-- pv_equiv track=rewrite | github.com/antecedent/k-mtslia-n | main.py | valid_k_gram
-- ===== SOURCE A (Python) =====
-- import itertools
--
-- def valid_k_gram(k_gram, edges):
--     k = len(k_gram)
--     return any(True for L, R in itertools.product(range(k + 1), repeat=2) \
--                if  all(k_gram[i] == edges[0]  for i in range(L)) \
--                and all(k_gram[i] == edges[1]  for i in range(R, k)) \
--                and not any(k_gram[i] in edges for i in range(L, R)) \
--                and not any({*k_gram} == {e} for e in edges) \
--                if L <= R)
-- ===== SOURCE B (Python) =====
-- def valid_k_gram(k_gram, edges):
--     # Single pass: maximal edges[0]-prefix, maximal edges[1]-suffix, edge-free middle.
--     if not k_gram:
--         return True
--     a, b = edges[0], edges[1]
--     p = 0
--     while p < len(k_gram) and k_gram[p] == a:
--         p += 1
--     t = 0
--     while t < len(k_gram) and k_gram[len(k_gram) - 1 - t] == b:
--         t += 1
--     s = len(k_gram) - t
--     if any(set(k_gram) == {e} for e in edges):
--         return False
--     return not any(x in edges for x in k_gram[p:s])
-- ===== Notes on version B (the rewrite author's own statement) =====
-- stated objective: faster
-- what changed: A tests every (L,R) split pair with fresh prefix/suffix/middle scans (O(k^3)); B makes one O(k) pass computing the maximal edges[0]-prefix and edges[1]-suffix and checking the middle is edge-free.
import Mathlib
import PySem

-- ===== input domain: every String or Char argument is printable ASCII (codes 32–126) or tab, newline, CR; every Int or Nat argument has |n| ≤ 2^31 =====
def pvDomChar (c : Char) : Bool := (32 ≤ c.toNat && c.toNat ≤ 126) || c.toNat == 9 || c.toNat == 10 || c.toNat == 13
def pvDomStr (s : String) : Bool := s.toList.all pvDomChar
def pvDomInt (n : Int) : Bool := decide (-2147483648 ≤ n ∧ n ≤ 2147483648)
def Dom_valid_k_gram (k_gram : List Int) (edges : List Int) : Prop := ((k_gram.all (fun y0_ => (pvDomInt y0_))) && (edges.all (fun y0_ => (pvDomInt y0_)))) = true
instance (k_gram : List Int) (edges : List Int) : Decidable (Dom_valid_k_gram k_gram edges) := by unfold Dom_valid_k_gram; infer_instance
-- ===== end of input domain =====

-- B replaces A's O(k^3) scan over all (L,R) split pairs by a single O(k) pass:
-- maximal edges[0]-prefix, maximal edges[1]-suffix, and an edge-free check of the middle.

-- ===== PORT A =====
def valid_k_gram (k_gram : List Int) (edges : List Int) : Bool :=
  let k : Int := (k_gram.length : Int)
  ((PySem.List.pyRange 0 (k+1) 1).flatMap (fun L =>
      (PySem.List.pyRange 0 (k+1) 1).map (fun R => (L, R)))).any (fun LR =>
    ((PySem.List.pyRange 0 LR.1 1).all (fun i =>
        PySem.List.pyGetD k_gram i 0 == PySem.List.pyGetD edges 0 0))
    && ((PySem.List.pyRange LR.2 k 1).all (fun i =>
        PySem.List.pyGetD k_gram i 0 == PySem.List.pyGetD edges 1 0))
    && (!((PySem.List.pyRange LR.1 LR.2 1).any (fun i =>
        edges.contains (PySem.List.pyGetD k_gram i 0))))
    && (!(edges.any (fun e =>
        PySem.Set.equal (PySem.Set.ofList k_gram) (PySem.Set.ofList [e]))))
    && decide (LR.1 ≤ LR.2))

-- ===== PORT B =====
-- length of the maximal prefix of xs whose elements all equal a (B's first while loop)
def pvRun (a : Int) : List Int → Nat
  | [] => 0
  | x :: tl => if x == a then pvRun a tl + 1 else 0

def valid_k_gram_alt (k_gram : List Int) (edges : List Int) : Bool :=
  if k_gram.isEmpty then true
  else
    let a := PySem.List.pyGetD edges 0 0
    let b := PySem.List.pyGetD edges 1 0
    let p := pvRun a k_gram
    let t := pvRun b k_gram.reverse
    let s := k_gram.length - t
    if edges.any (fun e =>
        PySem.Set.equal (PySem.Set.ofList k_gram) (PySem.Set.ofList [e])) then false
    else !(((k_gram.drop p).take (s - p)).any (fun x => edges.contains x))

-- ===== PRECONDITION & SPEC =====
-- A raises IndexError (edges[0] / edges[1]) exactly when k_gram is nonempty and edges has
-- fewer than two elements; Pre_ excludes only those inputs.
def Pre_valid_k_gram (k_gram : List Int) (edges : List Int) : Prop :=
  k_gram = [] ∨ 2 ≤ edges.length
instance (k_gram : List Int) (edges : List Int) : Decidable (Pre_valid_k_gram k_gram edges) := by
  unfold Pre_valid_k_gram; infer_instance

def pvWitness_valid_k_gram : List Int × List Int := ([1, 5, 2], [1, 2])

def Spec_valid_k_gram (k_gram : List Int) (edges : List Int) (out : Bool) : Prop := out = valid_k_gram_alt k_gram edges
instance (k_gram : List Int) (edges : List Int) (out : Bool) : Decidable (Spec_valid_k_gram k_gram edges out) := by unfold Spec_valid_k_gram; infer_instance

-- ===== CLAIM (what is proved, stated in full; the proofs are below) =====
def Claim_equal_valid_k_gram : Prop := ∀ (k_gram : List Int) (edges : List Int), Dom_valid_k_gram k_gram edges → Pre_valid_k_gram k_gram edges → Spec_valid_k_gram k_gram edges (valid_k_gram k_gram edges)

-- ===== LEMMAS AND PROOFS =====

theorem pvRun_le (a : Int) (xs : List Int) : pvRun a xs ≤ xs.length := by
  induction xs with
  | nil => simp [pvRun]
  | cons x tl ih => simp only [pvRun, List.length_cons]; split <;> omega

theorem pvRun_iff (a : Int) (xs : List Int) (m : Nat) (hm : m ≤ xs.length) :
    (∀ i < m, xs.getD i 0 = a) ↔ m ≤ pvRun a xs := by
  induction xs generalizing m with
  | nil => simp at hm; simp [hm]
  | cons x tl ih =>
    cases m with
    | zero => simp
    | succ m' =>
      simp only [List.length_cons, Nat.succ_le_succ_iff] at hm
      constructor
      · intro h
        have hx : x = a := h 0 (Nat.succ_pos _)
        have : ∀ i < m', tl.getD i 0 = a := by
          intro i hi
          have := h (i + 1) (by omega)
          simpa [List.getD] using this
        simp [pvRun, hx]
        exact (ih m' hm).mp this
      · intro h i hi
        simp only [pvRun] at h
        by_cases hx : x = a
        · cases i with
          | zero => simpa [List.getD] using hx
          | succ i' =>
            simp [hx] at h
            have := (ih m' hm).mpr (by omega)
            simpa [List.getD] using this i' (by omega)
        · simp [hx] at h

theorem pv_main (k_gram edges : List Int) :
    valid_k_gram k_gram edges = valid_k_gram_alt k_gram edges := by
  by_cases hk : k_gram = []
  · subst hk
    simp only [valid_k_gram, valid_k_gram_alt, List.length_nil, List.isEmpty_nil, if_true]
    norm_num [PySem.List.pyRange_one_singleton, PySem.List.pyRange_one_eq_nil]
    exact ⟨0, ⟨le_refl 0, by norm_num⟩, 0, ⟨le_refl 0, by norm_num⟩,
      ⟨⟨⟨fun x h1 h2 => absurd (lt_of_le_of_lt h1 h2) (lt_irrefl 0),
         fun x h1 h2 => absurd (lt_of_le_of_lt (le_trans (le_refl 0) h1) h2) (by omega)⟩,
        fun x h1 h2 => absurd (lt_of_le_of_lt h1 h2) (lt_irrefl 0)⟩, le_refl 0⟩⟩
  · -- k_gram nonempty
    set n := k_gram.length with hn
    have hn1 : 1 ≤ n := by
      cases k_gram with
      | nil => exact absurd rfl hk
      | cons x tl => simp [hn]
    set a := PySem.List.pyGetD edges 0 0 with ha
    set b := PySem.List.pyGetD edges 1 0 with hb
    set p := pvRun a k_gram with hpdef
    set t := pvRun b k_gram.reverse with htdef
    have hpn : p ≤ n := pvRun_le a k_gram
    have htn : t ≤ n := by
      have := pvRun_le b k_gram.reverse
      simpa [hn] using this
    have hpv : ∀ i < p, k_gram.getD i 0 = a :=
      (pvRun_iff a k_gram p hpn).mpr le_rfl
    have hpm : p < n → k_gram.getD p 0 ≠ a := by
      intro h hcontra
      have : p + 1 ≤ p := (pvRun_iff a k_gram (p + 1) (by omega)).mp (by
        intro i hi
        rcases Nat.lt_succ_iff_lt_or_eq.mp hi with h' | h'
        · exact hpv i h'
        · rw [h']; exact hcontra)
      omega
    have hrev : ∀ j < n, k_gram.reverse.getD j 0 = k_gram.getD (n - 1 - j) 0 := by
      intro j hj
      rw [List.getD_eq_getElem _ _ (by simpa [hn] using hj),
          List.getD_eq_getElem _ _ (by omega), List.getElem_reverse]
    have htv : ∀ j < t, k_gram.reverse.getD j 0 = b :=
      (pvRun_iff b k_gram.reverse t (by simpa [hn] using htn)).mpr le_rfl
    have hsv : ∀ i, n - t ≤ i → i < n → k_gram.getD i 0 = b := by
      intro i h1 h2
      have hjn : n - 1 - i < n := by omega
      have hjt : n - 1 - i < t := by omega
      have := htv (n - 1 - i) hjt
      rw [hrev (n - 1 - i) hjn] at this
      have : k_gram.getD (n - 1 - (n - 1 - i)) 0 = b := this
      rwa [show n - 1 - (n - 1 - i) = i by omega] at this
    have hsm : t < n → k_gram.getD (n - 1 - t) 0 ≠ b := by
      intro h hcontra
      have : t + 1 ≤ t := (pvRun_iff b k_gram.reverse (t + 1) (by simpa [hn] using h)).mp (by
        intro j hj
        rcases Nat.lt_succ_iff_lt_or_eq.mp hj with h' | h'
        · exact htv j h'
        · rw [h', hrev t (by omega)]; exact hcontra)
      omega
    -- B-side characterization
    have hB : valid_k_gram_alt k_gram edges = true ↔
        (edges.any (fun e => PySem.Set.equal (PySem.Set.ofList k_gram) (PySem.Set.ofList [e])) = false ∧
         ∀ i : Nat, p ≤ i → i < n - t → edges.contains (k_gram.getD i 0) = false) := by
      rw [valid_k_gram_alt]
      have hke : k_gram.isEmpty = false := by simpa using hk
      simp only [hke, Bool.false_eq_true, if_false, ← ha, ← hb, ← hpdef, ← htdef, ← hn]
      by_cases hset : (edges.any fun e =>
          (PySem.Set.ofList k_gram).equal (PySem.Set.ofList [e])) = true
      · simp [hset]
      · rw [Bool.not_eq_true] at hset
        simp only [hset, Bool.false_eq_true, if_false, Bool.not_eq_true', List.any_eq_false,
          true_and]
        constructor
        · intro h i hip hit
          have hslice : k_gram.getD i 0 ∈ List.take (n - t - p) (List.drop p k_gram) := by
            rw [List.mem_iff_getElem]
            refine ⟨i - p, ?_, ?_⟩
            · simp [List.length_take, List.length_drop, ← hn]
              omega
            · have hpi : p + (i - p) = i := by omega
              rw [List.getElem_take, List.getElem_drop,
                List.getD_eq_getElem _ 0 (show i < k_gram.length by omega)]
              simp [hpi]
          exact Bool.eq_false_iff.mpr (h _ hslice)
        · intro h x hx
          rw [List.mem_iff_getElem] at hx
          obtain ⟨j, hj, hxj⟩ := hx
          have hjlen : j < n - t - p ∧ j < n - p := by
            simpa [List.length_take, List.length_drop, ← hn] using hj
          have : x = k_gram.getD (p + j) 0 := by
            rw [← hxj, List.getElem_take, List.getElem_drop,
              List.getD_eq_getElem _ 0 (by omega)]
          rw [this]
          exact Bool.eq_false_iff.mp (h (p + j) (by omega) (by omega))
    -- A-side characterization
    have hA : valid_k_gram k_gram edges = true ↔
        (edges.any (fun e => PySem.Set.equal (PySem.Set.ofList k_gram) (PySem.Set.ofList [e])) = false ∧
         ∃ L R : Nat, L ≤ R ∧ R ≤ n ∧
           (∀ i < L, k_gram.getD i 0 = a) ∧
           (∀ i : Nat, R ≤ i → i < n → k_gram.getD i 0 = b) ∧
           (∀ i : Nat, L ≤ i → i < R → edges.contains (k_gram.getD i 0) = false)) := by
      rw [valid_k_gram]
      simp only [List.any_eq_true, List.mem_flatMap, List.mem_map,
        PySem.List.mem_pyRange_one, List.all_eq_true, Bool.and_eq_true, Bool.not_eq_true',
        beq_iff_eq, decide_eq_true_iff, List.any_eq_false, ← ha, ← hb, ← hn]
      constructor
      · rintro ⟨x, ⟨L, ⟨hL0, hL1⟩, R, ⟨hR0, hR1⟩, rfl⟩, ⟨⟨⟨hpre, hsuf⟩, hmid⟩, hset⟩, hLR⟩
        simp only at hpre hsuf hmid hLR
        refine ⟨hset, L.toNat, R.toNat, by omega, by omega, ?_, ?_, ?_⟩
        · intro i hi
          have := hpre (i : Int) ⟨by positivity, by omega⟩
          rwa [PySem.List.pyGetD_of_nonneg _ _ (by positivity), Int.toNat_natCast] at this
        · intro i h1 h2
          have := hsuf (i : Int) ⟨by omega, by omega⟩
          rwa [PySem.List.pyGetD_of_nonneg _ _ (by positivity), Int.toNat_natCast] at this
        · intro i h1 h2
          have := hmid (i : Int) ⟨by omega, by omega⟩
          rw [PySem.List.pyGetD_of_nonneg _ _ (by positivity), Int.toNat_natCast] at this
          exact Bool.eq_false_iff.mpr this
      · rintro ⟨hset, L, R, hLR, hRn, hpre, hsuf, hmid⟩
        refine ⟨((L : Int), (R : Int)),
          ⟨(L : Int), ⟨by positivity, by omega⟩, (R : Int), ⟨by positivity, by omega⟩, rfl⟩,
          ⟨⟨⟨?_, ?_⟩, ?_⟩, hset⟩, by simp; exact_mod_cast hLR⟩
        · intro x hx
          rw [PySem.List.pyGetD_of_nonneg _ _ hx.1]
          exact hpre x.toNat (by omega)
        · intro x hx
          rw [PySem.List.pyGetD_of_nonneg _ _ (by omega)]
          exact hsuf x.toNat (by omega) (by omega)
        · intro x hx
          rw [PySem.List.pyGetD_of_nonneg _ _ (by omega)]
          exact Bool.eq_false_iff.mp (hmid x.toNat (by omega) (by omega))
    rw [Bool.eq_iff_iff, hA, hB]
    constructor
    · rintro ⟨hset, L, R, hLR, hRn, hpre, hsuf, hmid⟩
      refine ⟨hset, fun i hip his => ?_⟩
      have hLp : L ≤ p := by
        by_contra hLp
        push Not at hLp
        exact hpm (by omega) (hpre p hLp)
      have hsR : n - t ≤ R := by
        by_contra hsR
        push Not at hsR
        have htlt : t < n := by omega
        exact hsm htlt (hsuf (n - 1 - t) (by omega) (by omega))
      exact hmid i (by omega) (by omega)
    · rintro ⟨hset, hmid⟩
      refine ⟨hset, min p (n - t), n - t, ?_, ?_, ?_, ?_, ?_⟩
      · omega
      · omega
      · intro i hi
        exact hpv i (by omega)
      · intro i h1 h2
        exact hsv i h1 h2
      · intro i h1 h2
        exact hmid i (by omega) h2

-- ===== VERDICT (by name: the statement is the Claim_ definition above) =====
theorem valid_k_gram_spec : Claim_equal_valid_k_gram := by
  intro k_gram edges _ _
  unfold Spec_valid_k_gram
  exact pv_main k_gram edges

————————

## Your instructions
Your answer must be the lines above from the one containing "def Claim_equal_valid_k_gram : Prop" to the one containing "-- ===== LEMMAS", both included, restated word for word.

## Response below
def Claim_equal_valid_k_gram : Prop := ∀ (k_gram : List Int) (edges : List Int), Dom_valid_k_gram k_gram edges → Pre_valid_k_gram k_gram edges → Spec_valid_k_gram k_gram edges (valid_k_gram k_gram edges)

-- ===== LEMMAS AND PROOFS =====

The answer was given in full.